Ignazio La Russa
Roma, 20-03-2011
Il ministero della Difesa potrebbe intervenire, se gli sarà richiesto, per trarre in salvo
l'equipaggio del rimorchiatore italiano trattenuto nel porto di Tripoli da uomini armati. A spiegarlo è stato il ministro Ignazio La Russa a In mezz'ora.
"Quello che sappiamo, perché la gestione non compete al ministero della Difesa, che questo rimorchiatore era al largo ed è rientrato probabilmente volontariamente per fare rifornimento. Gli è stato impedito di ripartire. Si tratta di una situazione delicata che la Farnesina e anche la capitaneria di porto stanno seguendo", ha ricordato.
"Noi ovviamente siamo pronti e a disposizione per un'opera di necessaria, se fosse così, evacuazione con ogni strumento possibile", ha assicurato. "Questo quando ci chiedessero l'intervento e se ne ravvisasse l'opportunità, cosa che non dipende direttamente o non solo dal ministero della Difesa", ha precisato.
La vicenda
L'equipaggio del rimorchiatore d'altura italiano è stato trattenuto nel porto di Tripoli da uomini armati: le persone a bordo sono otto italiani, due indiani e un ucraino. I fatti, secondo le scarne informazioni disponibili, si sarebbero verificati ieri pomeriggio, quando il rimorchiatore stava sbarcando a Tripoli dei lavoratori libici. Alcuni uomini armati, tra cui uno che si sarebbe qualificato come il comandante del porto, hanno fermato l'equipaggio, impedendo al rimorchiatore di ripartire. Gli italiani e gli altri si troverebbero ancora a bordo.
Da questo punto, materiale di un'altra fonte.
-- pv_equiv track=rewrite | github.com/asklasek/FS3100-Formatter | OIFormatter1.0.py | addSamples
-- ===== SOURCE A (Python) =====
-- def addSamples(runList, sampleList, test, rowNum, wgNum, injections, cupNum):
--     for item in sampleList:
--         strRowNumber, rowNum=rowConverter(rowNum) # Increase and format the row number.
--         strCupNum=str(cupNum)   # Format and increase the cup number.
--         cupNum+=1
--         injections+=1
--         if injections>10: # Insert a CCV/CCB bracketing pair every 10 injections.
--             injections=1  # Reset injections to 1
--             if test=="test1": # Ammonia Bracket
--                 bracketList=["102`CCV`U`1`1`1`0`","0`CCB`U`1`1`1`0`","0`Read Baseline`RB`1`1`1`0`"]
--                 for QC in bracketList:
--                     runList.append(strRowNumber+QC)
--                     strRowNumber, rowNum=rowConverter(rowNum)
--             else:
--                 bracketList=["107`CCV-NO3`U`1`1`1`0`","108`CCV-NO2`U`1`1`1`0`","0`CCB`U`1`1`1`0`","0`Read Baseline`RB`1`1`1`0`"]
--                 for QC in bracketList:
--                     runList.append(strRowNumber+QC)
--                     strRowNumber, rowNum=rowConverter(rowNum)
--         line=strRowNumber+strCupNum+"`"+item+"`U`1`1`1`0`" # Line format for Omnion csv format.
--         runList.append(line)
--     #strRowNumber, rowNum=rowConverter(rowNum)  # Add a closing bracket of CCV/CCB
--     if test=="test1": # Ammonia Bracket
--         bracketList=["102`CCV`U`1`1`1`0`","0`CCB`U`1`1`1`0`","0`Read Baseline`RB`1`1`1`0`"]
--         for QC in bracketList:
--             strRowNumber, rowNum=rowConverter(rowNum)
--             runList.append(strRowNumber+QC)
--     else:
--         bracketList=["107`CCV-NO3`U`1`1`1`0`","108`CCV-NO2`U`1`1`1`0`","0`CCB`U`1`1`1`0`","0`Read Baseline`RB`1`1`1`0`"]
--         for QC in bracketList:
--             strRowNumber, rowNum=rowConverter(rowNum)
--             runList.append(strRowNumber+QC)
--     return runList, rowNum, cupNum
--
-- def rowConverter(rowNum):
--     rowNum+=1
--     if rowNum<10:    # Single Digit row.
--         strRowNum="Row_00"+str(rowNum)+"="
--     elif rowNum<100: # Double Digit row.
--         strRowNum="Row_0"+str(rowNum)+"="
--     else:          # Triple Digit row.
--         strRowNum="Row_"+str(rowNum)+"="
--     return strRowNum, rowNum
-- ===== SOURCE B (Python) =====
-- def rowLabel(n):
--     if n < 10:
--         return "Row_00" + str(n) + "="
--     elif n < 100:
--         return "Row_0" + str(n) + "="
--     else:
--         return "Row_" + str(n) + "="
--
-- def addSamples(runList, sampleList, test, rowNum, wgNum, injections, cupNum):
--     if test == "test1":
--         bracket = ["102`CCV`U`1`1`1`0`", "0`CCB`U`1`1`1`0`", "0`Read Baseline`RB`1`1`1`0`"]
--     else:
--         bracket = ["107`CCV-NO3`U`1`1`1`0`", "108`CCV-NO2`U`1`1`1`0`",
--                    "0`CCB`U`1`1`1`0`", "0`Read Baseline`RB`1`1`1`0`"]
--     # Pass 1: build the run contents (no row prefixes yet).
--     contents = []
--     for item in sampleList:
--         injections += 1
--         if injections > 10:
--             injections = 1
--             contents.extend(bracket)
--         contents.append(str(cupNum) + "`" + item + "`U`1`1`1`0`")
--         cupNum += 1
--     contents.extend(bracket)
--     # Pass 2: rows increment by exactly one per line, so prefix successive labels.
--     runList.extend(rowLabel(rowNum + i + 1) + c for i, c in enumerate(contents))
--     return runList, rowNum + len(contents), cupNum
-- ===== Notes on version B (the rewrite author's own statement) =====
-- stated objective: simpler
-- what changed: B replaces A's interleaved row numbering and three duplicated bracket-emitting loops by two passes: pass one builds the un-prefixed contents (periodic QC brackets plus sample entries, choosing the bracket list once), and pass two prefixes consecutive row labels via enumerate, computing the final rowNum as rowNum + len(contents).
import Mathlib
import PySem

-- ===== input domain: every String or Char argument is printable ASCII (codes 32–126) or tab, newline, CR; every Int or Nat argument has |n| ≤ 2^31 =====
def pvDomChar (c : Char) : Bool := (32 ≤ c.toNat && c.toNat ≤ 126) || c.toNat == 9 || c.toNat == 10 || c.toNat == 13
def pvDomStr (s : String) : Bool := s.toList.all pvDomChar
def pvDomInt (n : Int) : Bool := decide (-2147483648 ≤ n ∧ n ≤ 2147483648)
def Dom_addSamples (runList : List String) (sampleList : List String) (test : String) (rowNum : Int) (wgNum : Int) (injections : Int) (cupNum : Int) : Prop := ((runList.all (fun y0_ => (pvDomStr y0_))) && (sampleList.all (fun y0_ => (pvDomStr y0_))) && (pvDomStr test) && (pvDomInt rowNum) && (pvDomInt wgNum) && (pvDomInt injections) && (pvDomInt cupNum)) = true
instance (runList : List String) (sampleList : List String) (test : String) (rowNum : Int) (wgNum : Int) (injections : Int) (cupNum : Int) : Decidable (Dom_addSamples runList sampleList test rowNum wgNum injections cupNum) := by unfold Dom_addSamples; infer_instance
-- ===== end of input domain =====

-- B replaces A's interleaved row numbering and duplicated bracket blocks by two passes:
-- build the bracket/sample contents first, then prefix consecutive row labels (objective: simpler).
-- Both Pythons mutate runList in place (extend); the equivalence here is about the returned value.

-- ===== PORT A =====
def rowConverter (rowNum : Int) : String × Int :=
  let rowNum := rowNum + 1
  if rowNum < 10 then ("Row_00" ++ PySem.Int.toStr rowNum ++ "=", rowNum)
  else if rowNum < 100 then ("Row_0" ++ PySem.Int.toStr rowNum ++ "=", rowNum)
  else ("Row_" ++ PySem.Int.toStr rowNum ++ "=", rowNum)

-- the inner 'for QC in bracketList' loop inside the sample loop (append, then advance the row)
def qcLoopA (runList : List String) (strRowNumber : String) (rowNum : Int) : List String → List String × String × Int
  | [] => (runList, strRowNumber, rowNum)
  | qc :: rest =>
    let runList := runList ++ [strRowNumber ++ qc]
    let p := rowConverter rowNum
    qcLoopA runList p.1 p.2 rest

-- the closing 'for QC in bracketList' loop (advance the row, then append)
def closeLoopA (runList : List String) (rowNum : Int) : List String → List String × Int
  | [] => (runList, rowNum)
  | qc :: rest =>
    let p := rowConverter rowNum
    closeLoopA (runList ++ [p.1 ++ qc]) p.2 rest

-- the 'for item in sampleList' loop; state (runList, rowNum, injections, cupNum)
def mainLoopA (test : String) (runList : List String) (rowNum injections cupNum : Int) : List String → List String × Int × Int × Int
  | [] => (runList, rowNum, injections, cupNum)
  | item :: rest =>
    let p := rowConverter rowNum
    let strRowNumber := p.1
    let rowNum := p.2
    let strCupNum := PySem.Int.toStr cupNum
    let cupNum := cupNum + 1
    let injections := injections + 1
    let st :=
      if injections > 10 then
        let bracketList :=
          if test == "test1" then
            ["102`CCV`U`1`1`1`0`", "0`CCB`U`1`1`1`0`", "0`Read Baseline`RB`1`1`1`0`"]
          else
            ["107`CCV-NO3`U`1`1`1`0`", "108`CCV-NO2`U`1`1`1`0`", "0`CCB`U`1`1`1`0`", "0`Read Baseline`RB`1`1`1`0`"]
        let q := qcLoopA runList strRowNumber rowNum bracketList
        (q.1, q.2.1, q.2.2, (1 : Int))
      else (runList, strRowNumber, rowNum, injections)
    let line := st.2.1 ++ strCupNum ++ "`" ++ item ++ "`U`1`1`1`0`"
    mainLoopA test (st.1 ++ [line]) st.2.2.1 st.2.2.2 cupNum rest

def addSamples (runList : List String) (sampleList : List String) (test : String) (rowNum : Int) (wgNum : Int) (injections : Int) (cupNum : Int) : List String × Int × Int :=
  let m := mainLoopA test runList rowNum injections cupNum sampleList
  let bracketList :=
    if test == "test1" then
      ["102`CCV`U`1`1`1`0`", "0`CCB`U`1`1`1`0`", "0`Read Baseline`RB`1`1`1`0`"]
    else
      ["107`CCV-NO3`U`1`1`1`0`", "108`CCV-NO2`U`1`1`1`0`", "0`CCB`U`1`1`1`0`", "0`Read Baseline`RB`1`1`1`0`"]
  let c := closeLoopA m.1 m.2.1 bracketList
  (c.1, c.2, m.2.2.2)

-- ===== PORT B =====
def rowLabel (n : Int) : String :=
  if n < 10 then "Row_00" ++ PySem.Int.toStr n ++ "="
  else if n < 100 then "Row_0" ++ PySem.Int.toStr n ++ "="
  else "Row_" ++ PySem.Int.toStr n ++ "="

-- pass 1 of Source B: loop over sampleList with state (injections, cupNum), building the
-- contents of the run (no row prefixes); returns (contents, injections, cupNum)
def contentsB (bracket : List String) (injections cupNum : Int) : List String → List String × Int × Int
  | [] => ([], injections, cupNum)
  | item :: rest =>
    let injections := injections + 1
    let pre := if injections > 10 then (bracket, (1 : Int)) else (([] : List String), injections)
    let entry := PySem.Int.toStr cupNum ++ "`" ++ item ++ "`U`1`1`1`0`"
    let r := contentsB bracket pre.2 (cupNum + 1) rest
    (pre.1 ++ entry :: r.1, r.2)

def addSamples_alt (runList : List String) (sampleList : List String) (test : String) (rowNum : Int) (wgNum : Int) (injections : Int) (cupNum : Int) : List String × Int × Int :=
  let bracket :=
    if test == "test1" then
      ["102`CCV`U`1`1`1`0`", "0`CCB`U`1`1`1`0`", "0`Read Baseline`RB`1`1`1`0`"]
    else
      ["107`CCV-NO3`U`1`1`1`0`", "108`CCV-NO2`U`1`1`1`0`", "0`CCB`U`1`1`1`0`", "0`Read Baseline`RB`1`1`1`0`"]
  let c := contentsB bracket injections cupNum sampleList
  let contents := c.1 ++ bracket
  -- pass 2 of Source B: prefix consecutive row labels
  (runList ++ (PySem.List.enumerate contents).map (fun p => rowLabel (rowNum + p.1 + 1) ++ p.2),
   rowNum + contents.length, c.2.2)

-- ===== PRECONDITION & SPEC =====
def Spec_addSamples (runList : List String) (sampleList : List String) (test : String) (rowNum : Int) (wgNum : Int) (injections : Int) (cupNum : Int) (out : List String × Int × Int) : Prop := out = addSamples_alt runList sampleList test rowNum wgNum injections cupNum
instance (runList : List String) (sampleList : List String) (test : String) (rowNum : Int) (wgNum : Int) (injections : Int) (cupNum : Int) (out : List String × Int × Int) : Decidable (Spec_addSamples runList sampleList test rowNum wgNum injections cupNum out) := by unfold Spec_addSamples; infer_instance

-- ===== CLAIM (what is proved, stated in full; the proofs are below) =====
def Claim_equal_addSamples : Prop := ∀ (runList : List String) (sampleList : List String) (test : String) (rowNum : Int) (wgNum : Int) (injections : Int) (cupNum : Int), Dom_addSamples runList sampleList test rowNum wgNum injections cupNum → Spec_addSamples runList sampleList test rowNum wgNum injections cupNum (addSamples runList sampleList test rowNum wgNum injections cupNum)

-- ===== LEMMAS AND PROOFS =====

-- reference labelling: prefix each content with successive row labels starting at n+1
def labelFrom (n : Int) : List String → List String
  | [] => []
  | c :: rest => (rowLabel (n + 1) ++ c) :: labelFrom (n + 1) rest

theorem rowConverter_eq (n : Int) : rowConverter n = (rowLabel (n + 1), n + 1) := by
  simp only [rowConverter, rowLabel]
  split_ifs <;> rfl

theorem labelFrom_append (a b : List String) (n : Int) :
    labelFrom n (a ++ b) = labelFrom n a ++ labelFrom (n + a.length) b := by
  induction a generalizing n with
  | nil => simp [labelFrom]
  | cons x xs ih =>
    simp only [List.cons_append, labelFrom, ih, List.length_cons]
    push_cast
    ring_nf

theorem qcLoopA_eq (l : List String) (rl : List String) (n : Int) :
    qcLoopA rl (rowLabel (n + 1)) (n + 1) l =
      (rl ++ labelFrom n l, rowLabel (n + l.length + 1), n + l.length + 1) := by
  induction l generalizing rl n with
  | nil => simp [qcLoopA, labelFrom]
  | cons x xs ih =>
    simp only [qcLoopA, rowConverter_eq, labelFrom]
    rw [ih (rl ++ [rowLabel (n + 1) ++ x]) (n + 1)]
    simp only [List.append_assoc, List.singleton_append, List.length_cons, Prod.mk.injEq]
    push_cast
    and_intros <;> first | rfl | trivial | ring_nf

theorem closeLoopA_eq (l : List String) (rl : List String) (n : Int) :
    closeLoopA rl n l = (rl ++ labelFrom n l, n + l.length) := by
  induction l generalizing rl n with
  | nil => simp [closeLoopA, labelFrom]
  | cons x xs ih =>
    simp only [closeLoopA, rowConverter_eq, labelFrom]
    rw [ih]
    simp only [List.append_assoc, List.singleton_append, List.length_cons, Prod.mk.injEq]
    push_cast
    and_intros <;> first | rfl | trivial | ring_nf

theorem enumMap_eq_labelFrom (l : List String) (n : Int) : ∀ s : Int,
    (PySem.List.enumerate l s).map (fun p => rowLabel (n + p.1 + 1) ++ p.2) = labelFrom (n + s) l := by
  induction l with
  | nil => intro s; simp [PySem.List.enumerate_nil, labelFrom]
  | cons x xs ih =>
    intro s
    simp only [PySem.List.enumerate_cons, List.map_cons, labelFrom, ih (s + 1)]
    ring_nf

theorem mainLoopA_eq (test : String) (bracket : List String)
    (hb : bracket = (if test == "test1" then
        ["102`CCV`U`1`1`1`0`", "0`CCB`U`1`1`1`0`", "0`Read Baseline`RB`1`1`1`0`"]
      else
        ["107`CCV-NO3`U`1`1`1`0`", "108`CCV-NO2`U`1`1`1`0`", "0`CCB`U`1`1`1`0`", "0`Read Baseline`RB`1`1`1`0`"]))
    (l : List String) : ∀ (rl : List String) (n inj cup : Int),
    mainLoopA test rl n inj cup l =
      (rl ++ labelFrom n (contentsB bracket inj cup l).1,
       n + ((contentsB bracket inj cup l).1.length : Int),
       (contentsB bracket inj cup l).2.1, (contentsB bracket inj cup l).2.2) := by
  induction l with
  | nil => intro rl n inj cup; simp [mainLoopA, contentsB, labelFrom]
  | cons item rest ih =>
    intro rl n inj cup
    simp only [mainLoopA, contentsB, rowConverter_eq, ← hb]
    by_cases h : inj + 1 > 10
    · simp only [if_pos h]
      rw [qcLoopA_eq]
      rw [ih]
      simp only [List.append_assoc, List.singleton_append, labelFrom_append, labelFrom,
        List.length_append, List.length_cons, Prod.mk.injEq]
      push_cast
      and_intros <;> first | rfl | trivial | (simp only [String.append_assoc]) | ring_nf
    · simp only [if_neg h]
      rw [ih]
      simp only [List.append_assoc, List.singleton_append, labelFrom, List.nil_append,
        List.length_cons, Prod.mk.injEq]
      push_cast
      and_intros <;> first | rfl | trivial | (simp only [String.append_assoc]) | ring_nf

-- ===== VERDICT (by name: the statement is the Claim_ definition above) =====
theorem addSamples_spec : Claim_equal_addSamples := by
  intro runList sampleList test rowNum wgNum injections cupNum _
  unfold Spec_addSamples addSamples addSamples_alt
  simp only [mainLoopA_eq test (if test == "test1" then
      ["102`CCV`U`1`1`1`0`", "0`CCB`U`1`1`1`0`", "0`Read Baseline`RB`1`1`1`0`"]
    else
      ["107`CCV-NO3`U`1`1`1`0`", "108`CCV-NO2`U`1`1`1`0`", "0`CCB`U`1`1`1`0`", "0`Read Baseline`RB`1`1`1`0`"]) rfl,
    closeLoopA_eq, enumMap_eq_labelFrom, labelFrom_append, List.append_assoc,
    List.length_append, Prod.mk.injEq, add_zero]
  push_cast
  and_intros <;> first | rfl | trivial | ring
Il rimorchiatore è della società Augusta Offshore spa di Napoli, una società italiana, fondata nel 1986, specializzata nel servizio di assistenza alle piattaforme petrolifere e in attività di esplorazione e produzione. La sede principale è a Napoli, dove è distaccato il dipartimento commerciale e tecnico; inoltre, la società ha basi operative in Italia a Siracusa, in Egitto al Cairo, in Brasile a Rio De Janeiro e Macao.
"L'Italia non metterà caveat al proprio intervento"
"Non è intenzione dell'Italia mettere caveat al proprio intervento". "Vogliamo partecipare esattamente alla pari a quest'azione", ha insistito, "che è finalizzata - e deve rimanere tale - alla salvaguardia della popolazione libica".
Da ieri messi a disposizione otto aerei
L'Italia ha messo a disposizione della coalizione impegnata in Libia otto aerei. "Ieri sera intorno alle ore 23 abbiamo avuto una richiesta formale di aerei da altri Paesi. Dalle ore 23.59 abbiamo dato disponibilità di 8 aerei trasferendone il comando al comando della coalizione", ha detto. Si tratta di "quattro caccia" intercettori Eurofighter e "quattro Tornado" Ecr "del tipo in grado di neutralizzare i radar", ha spiegato. "E' possibile che si aggiungano altri assetti", ha aggiunto.